--- START ---
-- pv_equiv track=rewrite | github.com/tk1573-sys/AI-wellness-Buddy | backend/app/services/guardian_alert_service.py | is_crisis_keyword_present
-- ===== SOURCE A (Python) =====
-- _CRISIS_KEYWORDS: frozenset[str] = frozenset(
--     [
--         "kill myself",
--         "end my life",
--         "want to die",
--         "suicide",
--         "self harm",
--         "self-harm",
--         "hurt myself",
--         "no reason to live",
--         "can't go on",
--         "give up on life",
--         "disappear forever",
--     ]
-- )
--
-- _NEGATION_WORDS: tuple[str, ...] = (
--     "don't ",
--     "didn't ",
--     "won't ",
--     "not ",
--     "never ",
--     "no ",
--     "doesn't ",
--     "i'm not",
--     "i am not",
-- )
--
-- def is_crisis_keyword_present(text: str) -> bool:
--     """Return True if *text* contains a crisis-intent keyword without a
--     preceding negation phrase.
--
--     Each keyword occurrence is checked for a negation word within the 40
--     characters immediately preceding the match.  This suppresses common
--     false positives such as:
--       - "I don't want to die laughing"     → negated ✓
--       - "I won't hurt myself, I promise"   → negated ✓
--       - "I want to die" / "I'll hurt myself" → not negated → True
--     """
--     lower = text.lower()
--     for kw in _CRISIS_KEYWORDS:
--         search_start = 0
--         while True:
--             pos = lower.find(kw, search_start)
--             if pos == -1:
--                 break
--             # 40-char context window immediately preceding the keyword
--             prefix = lower[max(0, pos - 40):pos]
--             if not any(neg in prefix for neg in _NEGATION_WORDS):
--                 return True
--             search_start = pos + 1
--     return False
-- ===== SOURCE B (Python) =====
-- _CRISIS_KEYWORDS: frozenset[str] = frozenset(
--     [
--         "kill myself",
--         "end my life",
--         "want to die",
--         "suicide",
--         "self harm",
--         "self-harm",
--         "hurt myself",
--         "no reason to live",
--         "can't go on",
--         "give up on life",
--         "disappear forever",
--     ]
-- )
--
-- _KEYWORDS: tuple[str, ...] = tuple(sorted(_CRISIS_KEYWORDS))
--
-- _NEGATION_WORDS: tuple[str, ...] = (
--     "don't ",
--     "didn't ",
--     "won't ",
--     "not ",
--     "never ",
--     "no ",
--     "doesn't ",
--     "i'm not",
--     "i am not",
-- )
--
--
-- def is_crisis_keyword_present(text: str) -> bool:
--     """Single left-to-right pass over positions: at each index, test whether any
--     crisis keyword starts there, and only then inspect the 40-char negation window."""
--     lower = text.lower()
--     for i in range(len(lower)):
--         if any(lower.startswith(kw, i) for kw in _KEYWORDS):
--             prefix = lower[max(0, i - 40):i]
--             if not any(neg in prefix for neg in _NEGATION_WORDS):
--                 return True
--     return False
-- ===== Notes on version B (the rewrite author's own statement) =====
-- stated objective: alternative
-- what changed: Replaces the per-keyword repeated str.find scan loops with a single left-to-right pass over text positions that tests whether any keyword starts at each position and only then inspects the 40-char negation window.
import Mathlib
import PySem

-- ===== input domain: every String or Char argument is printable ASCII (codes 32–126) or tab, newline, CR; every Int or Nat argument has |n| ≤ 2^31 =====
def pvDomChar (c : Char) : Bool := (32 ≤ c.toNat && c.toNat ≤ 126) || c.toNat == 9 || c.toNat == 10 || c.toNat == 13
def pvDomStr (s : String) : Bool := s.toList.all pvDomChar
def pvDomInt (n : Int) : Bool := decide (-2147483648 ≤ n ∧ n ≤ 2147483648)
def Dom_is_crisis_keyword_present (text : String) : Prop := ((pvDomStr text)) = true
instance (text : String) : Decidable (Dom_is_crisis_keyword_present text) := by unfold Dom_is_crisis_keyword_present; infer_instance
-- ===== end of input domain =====

-- B replaces A's per-keyword repeated find loops by one left-to-right pass over positions; objective: alternative (same result, different traversal).


-- _NEGATION_WORDS (shared module constant of both Pythons)
def pvNegationWords : List (List Char) :=
  ["don't ".toList, "didn't ".toList, "won't ".toList, "not ".toList, "never ".toList,
   "no ".toList, "doesn't ".toList, "i'm not".toList, "i am not".toList]

-- the shared negation-window test: `not any(neg in lower[max(0, p - 40):p] for neg in _NEGATION_WORDS)`
def pvNoNegation (lower : List Char) (p : Nat) : Bool :=
  !(pvNegationWords.any fun neg =>
      PySem.Chars.isIn neg (PySem.List.slice lower (some (max 0 ((p : Int) - 40))) (some (p : Int))))

-- ===== PORT A =====
-- _CRISIS_KEYWORDS in source order (frozenset iteration order is immaterial: any hit returns True)
def pvCrisisKeywords : List (List Char) :=
  ["kill myself".toList, "end my life".toList, "want to die".toList, "suicide".toList,
   "self harm".toList, "self-harm".toList, "hurt myself".toList, "no reason to live".toList,
   "can't go on".toList, "give up on life".toList, "disappear forever".toList]

-- A's inner `while True` find-loop; fuel (= lower.length + 1) only makes the recursion total
def pvScanKw (lower kw : List Char) : Nat → Nat → Bool
  | 0, _ => false
  | fuel + 1, s =>
      let pos := PySem.Chars.findFrom lower kw (s : Int)
      if pos = -1 then false
      else if pvNoNegation lower pos.toNat then true
      else pvScanKw lower kw fuel (pos.toNat + 1)

def is_crisis_keyword_present (text : String) : Bool :=
  let lower := PySem.Chars.lower text.toList
  pvCrisisKeywords.any fun kw => pvScanKw lower kw (lower.length + 1) 0

-- ===== PORT B =====
-- _KEYWORDS = tuple(sorted(_CRISIS_KEYWORDS)), precomputed
def pvKeywordsSorted : List (List Char) :=
  ["can't go on".toList, "disappear forever".toList, "end my life".toList,
   "give up on life".toList, "hurt myself".toList, "kill myself".toList,
   "no reason to live".toList, "self harm".toList, "self-harm".toList,
   "suicide".toList, "want to die".toList]

-- `lower.startswith(kw, i)` for 0 ≤ i < len(lower) is exactly `startswith (lower.drop i) kw`
def is_crisis_keyword_present_alt (text : String) : Bool :=
  let lower := PySem.Chars.lower text.toList
  (List.range lower.length).any fun i =>
    (pvKeywordsSorted.any fun kw => PySem.Chars.startswith (List.drop i lower) kw)
      && pvNoNegation lower i

-- ===== PRECONDITION & SPEC =====
def Spec_is_crisis_keyword_present (text : String) (out : Bool) : Prop := out = is_crisis_keyword_present_alt text
instance (text : String) (out : Bool) : Decidable (Spec_is_crisis_keyword_present text out) := by unfold Spec_is_crisis_keyword_present; infer_instance

-- ===== CLAIM (what is proved, stated in full; the proofs are below) =====
def Claim_equal_is_crisis_keyword_present : Prop := ∀ (text : String), Dom_is_crisis_keyword_present text → Spec_is_crisis_keyword_present text (is_crisis_keyword_present text)

-- ===== LEMMAS AND PROOFS =====

-- A's find-loop returns true iff some occurrence of kw at a position ≥ s has a clean window.
theorem pvScanKw_iff (L kw : List Char) (hkw : kw ≠ []) :
    ∀ (fuel s : Nat), s ≤ L.length → L.length + 1 - s ≤ fuel →
      (pvScanKw L kw fuel s = true ↔ ∃ p, s ≤ p ∧ kw <+: L.drop p ∧ pvNoNegation L p = true) := by
  intro fuel
  induction fuel with
  | zero => intro s hs hf; omega
  | succ fuel ih =>
    intro s hs hf
    by_cases hpos : PySem.Chars.findFrom L kw (s : Int) = -1
    · simp only [pvScanKw, hpos]
      constructor
      · intro h; exact absurd h (by simp)
      · rintro ⟨p, hsp, hpref, -⟩
        have hinf : kw <:+: L.drop s := by
          rw [← PySem.Chars.isIn_iff_infix, ← PySem.Chars.exists_prefix_drop_iff_isIn]
          exact ⟨p - s, by rwa [List.drop_drop, Nat.add_sub_cancel' hsp]⟩
        exact absurd ((PySem.Chars.findFrom_natCast_eq_neg_one_iff L kw s hs).mp hpos) (by exact fun h => h hinf)
    · obtain ⟨hge, hpref, hmin⟩ := PySem.Chars.findFrom_natCast_spec L kw s hs hpos
      set pos := PySem.Chars.findFrom L kw (s : Int) with hposdef
      have hpos0 : 0 ≤ pos := le_trans (by exact_mod_cast Nat.zero_le s) hge
      have hsle : s ≤ pos.toNat := by omega
      have hlt : pos.toNat < L.length := by
        have h1 : kw.length ≤ (L.drop pos.toNat).length := hpref.length_le
        have h2 : 0 < kw.length := List.length_pos_of_ne_nil hkw
        simp only [List.length_drop] at h1; omega
      by_cases hcln : pvNoNegation L pos.toNat = true
      · simp only [pvScanKw, ← hposdef, if_neg hpos, if_pos hcln]
        exact iff_of_true trivial ⟨pos.toNat, hsle, hpref, hcln⟩
      · simp only [pvScanKw, ← hposdef, if_neg hpos, if_neg hcln]
        rw [ih (pos.toNat + 1) (by omega) (by omega)]
        constructor
        · rintro ⟨p, hp, h1, h2⟩; exact ⟨p, by omega, h1, h2⟩
        · rintro ⟨p, hp, h1, h2⟩
          refine ⟨p, ?_, h1, h2⟩
          rcases lt_trichotomy p pos.toNat with h | h | h
          · exact absurd h1 (hmin p hp h)
          · exact absurd h2 (h ▸ hcln)
          · omega

theorem pv_mem_keywords_iff (kw : List Char) :
    kw ∈ pvCrisisKeywords ↔ kw ∈ pvKeywordsSorted :=
  List.Perm.mem_iff (by decide)

theorem pv_keywords_ne_nil : ∀ kw ∈ pvCrisisKeywords, kw ≠ [] := by decide

-- ===== VERDICT (by name: the statement is the Claim_ definition above) =====
theorem is_crisis_keyword_present_spec : Claim_equal_is_crisis_keyword_present := by
  intro text _
  unfold Spec_is_crisis_keyword_present is_crisis_keyword_present is_crisis_keyword_present_alt
  set L := PySem.Chars.lower text.toList with hL
  rw [Bool.eq_iff_iff]
  simp only [List.any_eq_true, List.mem_range, Bool.and_eq_true, PySem.Chars.startswith_iff]
  constructor
  · rintro ⟨kw, hkw, hscan⟩
    obtain ⟨p, -, hpref, hcln⟩ :=
      (pvScanKw_iff L kw (pv_keywords_ne_nil kw hkw) (L.length + 1) 0 (Nat.zero_le _) (by omega)).mp hscan
    have hlt : p < L.length := by
      have h1 : kw.length ≤ (L.drop p).length := hpref.length_le
      have h2 : 0 < kw.length := List.length_pos_of_ne_nil (pv_keywords_ne_nil kw hkw)
      simp only [List.length_drop] at h1; omega
    exact ⟨p, hlt, ⟨kw, (pv_mem_keywords_iff kw).mp hkw, hpref⟩, hcln⟩
  · rintro ⟨i, hi, ⟨kw, hkw, hpref⟩, hcln⟩
    have hkw' : kw ∈ pvCrisisKeywords := (pv_mem_keywords_iff kw).mpr hkw
    refine ⟨kw, hkw', ?_⟩
    exact (pvScanKw_iff L kw (pv_keywords_ne_nil kw hkw') (L.length + 1) 0 (Nat.zero_le _) (by omega)).mpr
      ⟨i, Nat.zero_le _, hpref, hcln⟩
--- END ---
EXERCISE REQUIREMENTS ::
In which lines of the records does the word "hcln" appear? Copy each of them.

SOLVED EXERCISE ::
      by_cases hcln : pvNoNegation L pos.toNat = true
      · simp only [pvScanKw, ← hposdef, if_neg hpos, if_pos hcln]
        exact iff_of_true trivial ⟨pos.toNat, hsle, hpref, hcln⟩
      · simp only [pvScanKw, ← hposdef, if_neg hpos, if_neg hcln]
          · exact absurd h2 (h ▸ hcln)
    obtain ⟨p, -, hpref, hcln⟩ :=
    exact ⟨p, hlt, ⟨kw, (pv_mem_keywords_iff kw).mp hkw, hpref⟩, hcln⟩
  · rintro ⟨i, hi, ⟨kw, hkw, hpref⟩, hcln⟩
      ⟨i, Nat.zero_le _, hpref, hcln⟩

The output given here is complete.